- [DATA]:
-- pv_equiv track=rewrite | github.com/danieldelucca/legendaptturbo | funções/funções_de_transformações.py | remover_linhas_vazias
-- ===== SOURCE A (Python) =====
-- def remover_linhas_vazias(linhas_pt):
--     set_remover_linhas = set()  # Set para armazenar linhas a serem removidas.
--
--     # Remover blocos de legenda cujo texto foi excluído por alguma das funções.
--     for i, linha in enumerate(linhas_pt):
--
--         if i + 3 < len(linhas_pt):
--             # Tomar como referência o índice da linha de temporização.
--             if '-->' in linhas_pt[i]:
--                 texto_bloco_strip = linhas_pt[i + 1].strip()
--                 texto_bloco_está_vazio = texto_bloco_strip == ''
--
--                 # Se linhas 1/2, 2/2 e 3/2 estiverem vazias, remover todo o bloco.
--                 if texto_bloco_está_vazio:
--                     for i in range(i - 1, i + 2):
--                         set_remover_linhas.add(i)
--
--     # Redefinir linhas, excluindo as linhas que constam em 'set_remover_linhas'.
--     linhas_pt = [linha for i, linha in enumerate(linhas_pt)
--                  if i not in set_remover_linhas]
--
--     return linhas_pt
-- ===== SOURCE B (Python) =====
-- def remover_linhas_vazias(linhas_pt):
--     n = len(linhas_pt)
--
--     def bloco_vazio(i):
--         # índice i é uma linha de temporização de um bloco cujo texto está vazio
--         return (0 <= i and i + 3 < n
--                 and '-->' in linhas_pt[i]
--                 and linhas_pt[i + 1].strip() == '')
--
--     # uma linha j pertence a um bloco removido sse está a distância <= 1 de
--     # uma linha de temporização vazia: passada única, sem conjunto auxiliar
--     return [linha for j, linha in enumerate(linhas_pt)
--             if not (bloco_vazio(j - 1) or bloco_vazio(j) or bloco_vazio(j + 1))]
-- ===== Notes on version B (the rewrite author's own statement) =====
-- stated objective: simpler
-- what changed: Replaces the two-phase 'collect removal indices into a set, then filter by membership' with a single comprehension that keeps line j iff no adjacent index (j-1, j, j+1) is an empty-block timing line, tested locally with no auxiliary set.
import Mathlib
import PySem

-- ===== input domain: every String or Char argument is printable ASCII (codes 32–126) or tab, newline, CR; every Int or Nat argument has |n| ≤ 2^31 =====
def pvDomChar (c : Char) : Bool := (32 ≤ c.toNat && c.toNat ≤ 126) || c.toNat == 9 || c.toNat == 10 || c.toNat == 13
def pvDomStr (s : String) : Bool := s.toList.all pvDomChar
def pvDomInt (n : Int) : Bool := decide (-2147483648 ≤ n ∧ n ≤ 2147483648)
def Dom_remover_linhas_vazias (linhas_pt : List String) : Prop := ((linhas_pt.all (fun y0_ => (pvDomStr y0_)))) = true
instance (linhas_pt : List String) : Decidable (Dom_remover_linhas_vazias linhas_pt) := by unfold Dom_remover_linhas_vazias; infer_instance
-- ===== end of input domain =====

-- B: one-pass comprehension testing each line's neighbourhood locally, instead of A's
-- two-phase "collect removal indices into a set, then filter" — simpler, no auxiliary set.


-- ===== PORT A =====
def remover_linhas_vazias (linhas_pt : List String) : List String :=
  let set_remover_linhas :=
    (PySem.List.enumerate linhas_pt).foldl
      (fun s p =>
        if p.1 + 3 < (linhas_pt.length : Int) then
          if PySem.Str.isIn "-->" (PySem.List.pyGetD linhas_pt p.1 "") then
            if PySem.Str.strip (PySem.List.pyGetD linhas_pt (p.1 + 1) "") == "" then
              (PySem.List.pyRange (p.1 - 1) (p.1 + 2) 1).foldl PySem.Set.add s
            else s
          else s
        else s)
      (PySem.Set.empty : PySem.Set Int)
  ((PySem.List.enumerate linhas_pt).filter
      (fun p => !(PySem.Set.contains set_remover_linhas p.1))).map (·.2)

-- ===== PORT B =====
-- helper of B: index i is the timing line of a subtitle block whose text is empty
def pvBlocoVazio (linhas_pt : List String) (i : Int) : Bool :=
  decide (0 ≤ i) && decide (i + 3 < (linhas_pt.length : Int)) &&
    PySem.Str.isIn "-->" (PySem.List.pyGetD linhas_pt i "") &&
    (PySem.Str.strip (PySem.List.pyGetD linhas_pt (i + 1) "") == "")

def remover_linhas_vazias_alt (linhas_pt : List String) : List String :=
  ((PySem.List.enumerate linhas_pt).filter
      (fun p => !(pvBlocoVazio linhas_pt (p.1 - 1) || pvBlocoVazio linhas_pt p.1 ||
                  pvBlocoVazio linhas_pt (p.1 + 1)))).map (·.2)

-- ===== PRECONDITION & SPEC =====
def Spec_remover_linhas_vazias (linhas_pt : List String) (out : List String) : Prop := out = remover_linhas_vazias_alt linhas_pt
instance (linhas_pt : List String) (out : List String) : Decidable (Spec_remover_linhas_vazias linhas_pt out) := by unfold Spec_remover_linhas_vazias; infer_instance

-- ===== CLAIM (what is proved, stated in full; the proofs are below) =====
def Claim_equal_remover_linhas_vazias : Prop := ∀ (linhas_pt : List String), Dom_remover_linhas_vazias linhas_pt → Spec_remover_linhas_vazias linhas_pt (remover_linhas_vazias linhas_pt)

-- ===== LEMMAS AND PROOFS =====

-- range(i-1, i+2) is the three-element neighbourhood of i
theorem pvNbhd (i : Int) : PySem.List.pyRange (i - 1) (i + 2) 1 = [i - 1, i, i + 1] := by
  rw [PySem.List.pyRange_one_cons (by omega), PySem.List.pyRange_one_cons (by omega),
      PySem.List.pyRange_one_cons (by omega), PySem.List.pyRange_one_eq_nil (by omega)]
  norm_num

-- membership after A's collection loop, for an abstract per-pair condition c
theorem pvMemFold (c : Int × String → Bool) (l : List (Int × String)) (s : PySem.Set Int) (x : Int) :
    x ∈ l.foldl (fun s p => if c p then ([p.1 - 1, p.1, p.1 + 1].foldl PySem.Set.add s) else s) s ↔
      x ∈ s ∨ ∃ p ∈ l, c p = true ∧ (x = p.1 - 1 ∨ x = p.1 ∨ x = p.1 + 1) := by
  induction l generalizing s with
  | nil => simp
  | cons q l ih =>
    simp only [List.mem_cons]
    rw [List.foldl_cons, ih]
    by_cases hc : c q
    · rw [if_pos hc]
      simp only [List.foldl_cons, List.foldl_nil, PySem.Set.mem_add]
      constructor
      · rintro ((((h | h) | h) | h) | ⟨p, hp, hcp, hx⟩)
        · exact Or.inl h
        · exact Or.inr ⟨q, Or.inl rfl, hc, Or.inl h⟩
        · exact Or.inr ⟨q, Or.inl rfl, hc, Or.inr (Or.inl h)⟩
        · exact Or.inr ⟨q, Or.inl rfl, hc, Or.inr (Or.inr h)⟩
        · exact Or.inr ⟨p, Or.inr hp, hcp, hx⟩
      · rintro (h | ⟨p, rfl | hp, hcp, hx⟩)
        · exact Or.inl (Or.inl (Or.inl (Or.inl h)))
        · rcases hx with h | h | h
          · exact Or.inl (Or.inl (Or.inl (Or.inr h)))
          · exact Or.inl (Or.inl (Or.inr h))
          · exact Or.inl (Or.inr h)
        · exact Or.inr ⟨p, hp, hcp, hx⟩
    · rw [if_neg hc]
      constructor
      · rintro (h | ⟨p, hp, hcp, hx⟩)
        · exact Or.inl h
        · exact Or.inr ⟨p, Or.inr hp, hcp, hx⟩
      · rintro (h | ⟨p, rfl | hp, hcp, hx⟩)
        · exact Or.inl h
        · exact absurd hcp hc
        · exact Or.inr ⟨p, hp, hcp, hx⟩

-- an enumerate entry's index lies in [s, s + len)
theorem pvEnumBounds {α : Type} (xs : List α) (s k : Int) (a : α)
    (h : (k, a) ∈ PySem.List.enumerate xs s) : s ≤ k ∧ k < s + xs.length := by
  induction xs generalizing s with
  | nil => simp [PySem.List.enumerate_nil] at h
  | cons x xs ih =>
    rw [PySem.List.enumerate_cons] at h
    rcases List.mem_cons.1 h with h | h
    · cases h
      exact ⟨le_refl _, by simp only [List.length_cons]; push_cast; omega⟩
    · have := ih (s + 1) h
      simp only [List.length_cons] at this ⊢
      push_cast at this ⊢
      omega

-- every index in [s, s + len) occurs in enumerate
theorem pvEnumExists {α : Type} (xs : List α) (s i : Int)
    (h1 : s ≤ i) (h2 : i < s + xs.length) : ∃ a, (i, a) ∈ PySem.List.enumerate xs s := by
  induction xs generalizing s with
  | nil => simp at h2; omega
  | cons x xs ih =>
    rw [PySem.List.enumerate_cons]
    by_cases hi : i = s
    · exact ⟨x, by simp [hi]⟩
    · have h2' : i < (s + 1) + (xs.length : Int) := by
        simp only [List.length_cons] at h2; push_cast at h2 ⊢; omega
      obtain ⟨a, ha⟩ := ih (s + 1) (by omega) h2'
      exact ⟨a, List.mem_cons_of_mem _ ha⟩

theorem remover_linhas_vazias_eq (linhas_pt : List String) :
    remover_linhas_vazias linhas_pt = remover_linhas_vazias_alt linhas_pt := by
  unfold remover_linhas_vazias remover_linhas_vazias_alt
  dsimp only []
  congr 1
  apply List.filter_congr
  rintro ⟨i, a⟩ hmem
  have hbounds := pvEnumBounds linhas_pt 0 i a hmem
  -- rewrite A's step to the abstract-condition shape of pvMemFold
  have hstep :
      (fun (s : PySem.Set Int) (p : Int × String) =>
        if p.1 + 3 < (linhas_pt.length : Int) then
          if PySem.Str.isIn "-->" (PySem.List.pyGetD linhas_pt p.1 "") then
            if PySem.Str.strip (PySem.List.pyGetD linhas_pt (p.1 + 1) "") == "" then
              (PySem.List.pyRange (p.1 - 1) (p.1 + 2) 1).foldl PySem.Set.add s
            else s
          else s
        else s) =
      (fun (s : PySem.Set Int) (p : Int × String) =>
        if (decide (p.1 + 3 < (linhas_pt.length : Int)) &&
            PySem.Str.isIn "-->" (PySem.List.pyGetD linhas_pt p.1 "") &&
            (PySem.Str.strip (PySem.List.pyGetD linhas_pt (p.1 + 1) "") == "")) then
          ([p.1 - 1, p.1, p.1 + 1].foldl PySem.Set.add s)
        else s) := by
    funext s p
    by_cases h1 : p.1 + 3 < (linhas_pt.length : Int)
    · by_cases h2 : PySem.Str.isIn "-->" (PySem.List.pyGetD linhas_pt p.1 "") = true
      · by_cases h3 : (PySem.Str.strip (PySem.List.pyGetD linhas_pt (p.1 + 1) "") == "") = true
        · rw [if_pos h1, if_pos h2, if_pos h3, pvNbhd,
              if_pos (by simp only [Bool.and_eq_true, decide_eq_true_eq]; exact ⟨⟨h1, h2⟩, h3⟩)]
        · rw [if_pos h1, if_pos h2, if_neg h3,
              if_neg (by simp only [Bool.and_eq_true, decide_eq_true_eq]; exact fun h => h3 h.2)]
      · rw [if_pos h1, if_neg h2,
            if_neg (by simp only [Bool.and_eq_true, decide_eq_true_eq]; exact fun h => h2 h.1.2)]
    · rw [if_neg h1,
          if_neg (by simp only [Bool.and_eq_true, decide_eq_true_eq]; exact fun h => h1 h.1.1)]
  rw [hstep]
  rw [show ((!(PySem.Set.contains _ i)) = _) ↔ _ from Bool.not_inj_iff, Bool.eq_iff_iff,
      PySem.Set.contains_iff, pvMemFold]
  have hbl : ∀ k : Int, pvBlocoVazio linhas_pt k = true ↔
      (0 ≤ k ∧ k + 3 < (linhas_pt.length : Int) ∧
        PySem.Str.isIn "-->" (PySem.List.pyGetD linhas_pt k "") = true ∧
        (PySem.Str.strip (PySem.List.pyGetD linhas_pt (k + 1) "") == "") = true) := by
    intro k
    simp [pvBlocoVazio, and_assoc]
  simp only [PySem.Set.empty, List.not_mem_nil, false_or, Bool.or_eq_true]
  rw [hbl, hbl, hbl]
  constructor
  · rintro ⟨⟨j, b⟩, hp, hc, hx⟩
    have hb := pvEnumBounds linhas_pt 0 j b hp
    simp only [Bool.and_eq_true, decide_eq_true_eq] at hc
    obtain ⟨⟨hc1, hc2⟩, hc3⟩ := hc
    rcases hx with rfl | rfl | rfl
    · refine Or.inr ?_
      have e : j - 1 + 1 = j := by omega
      rw [e]
      exact ⟨by omega, hc1, hc2, hc3⟩
    · exact Or.inl (Or.inr ⟨by omega, hc1, hc2, hc3⟩)
    · refine Or.inl (Or.inl ?_)
      have e : j + 1 - 1 = j := by omega
      rw [e]
      exact ⟨by omega, hc1, hc2, hc3⟩
  · rintro ((⟨h0, h3, hin, hst⟩ | ⟨h0, h3, hin, hst⟩) | ⟨h0, h3, hin, hst⟩)
    · obtain ⟨b, hb⟩ := pvEnumExists linhas_pt 0 (i - 1) (by omega) (by omega)
      refine ⟨⟨i - 1, b⟩, hb, ?_, Or.inr (Or.inr (by omega))⟩
      simp only [Bool.and_eq_true, decide_eq_true_eq]
      exact ⟨⟨h3, hin⟩, hst⟩
    · obtain ⟨b, hb⟩ := pvEnumExists linhas_pt 0 i (by omega) (by omega)
      refine ⟨⟨i, b⟩, hb, ?_, Or.inr (Or.inl rfl)⟩
      simp only [Bool.and_eq_true, decide_eq_true_eq]
      exact ⟨⟨h3, hin⟩, hst⟩
    · obtain ⟨b, hb⟩ := pvEnumExists linhas_pt 0 (i + 1) (by omega) (by omega)
      refine ⟨⟨i + 1, b⟩, hb, ?_, Or.inl (by omega)⟩
      simp only [Bool.and_eq_true, decide_eq_true_eq]
      exact ⟨⟨h3, hin⟩, hst⟩

-- ===== VERDICT (by name: the statement is the Claim_ definition above) =====
theorem remover_linhas_vazias_spec : Claim_equal_remover_linhas_vazias := by
  intro linhas_pt _
  unfold Spec_remover_linhas_vazias
  exact remover_linhas_vazias_eq linhas_pt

- [ASSIGNMENT]: Please output exactly the lines between the one holding "def Claim_equal_remover_linhas_vazias : Prop" and the one holding "-- ===== LEMMAS" in the records above, inclusive, and nothing more.

- [RESPONSE TO THIS EXERCISE]:
def Claim_equal_remover_linhas_vazias : Prop := ∀ (linhas_pt : List String), Dom_remover_linhas_vazias linhas_pt → Spec_remover_linhas_vazias linhas_pt (remover_linhas_vazias linhas_pt)

-- ===== LEMMAS AND PROOFS =====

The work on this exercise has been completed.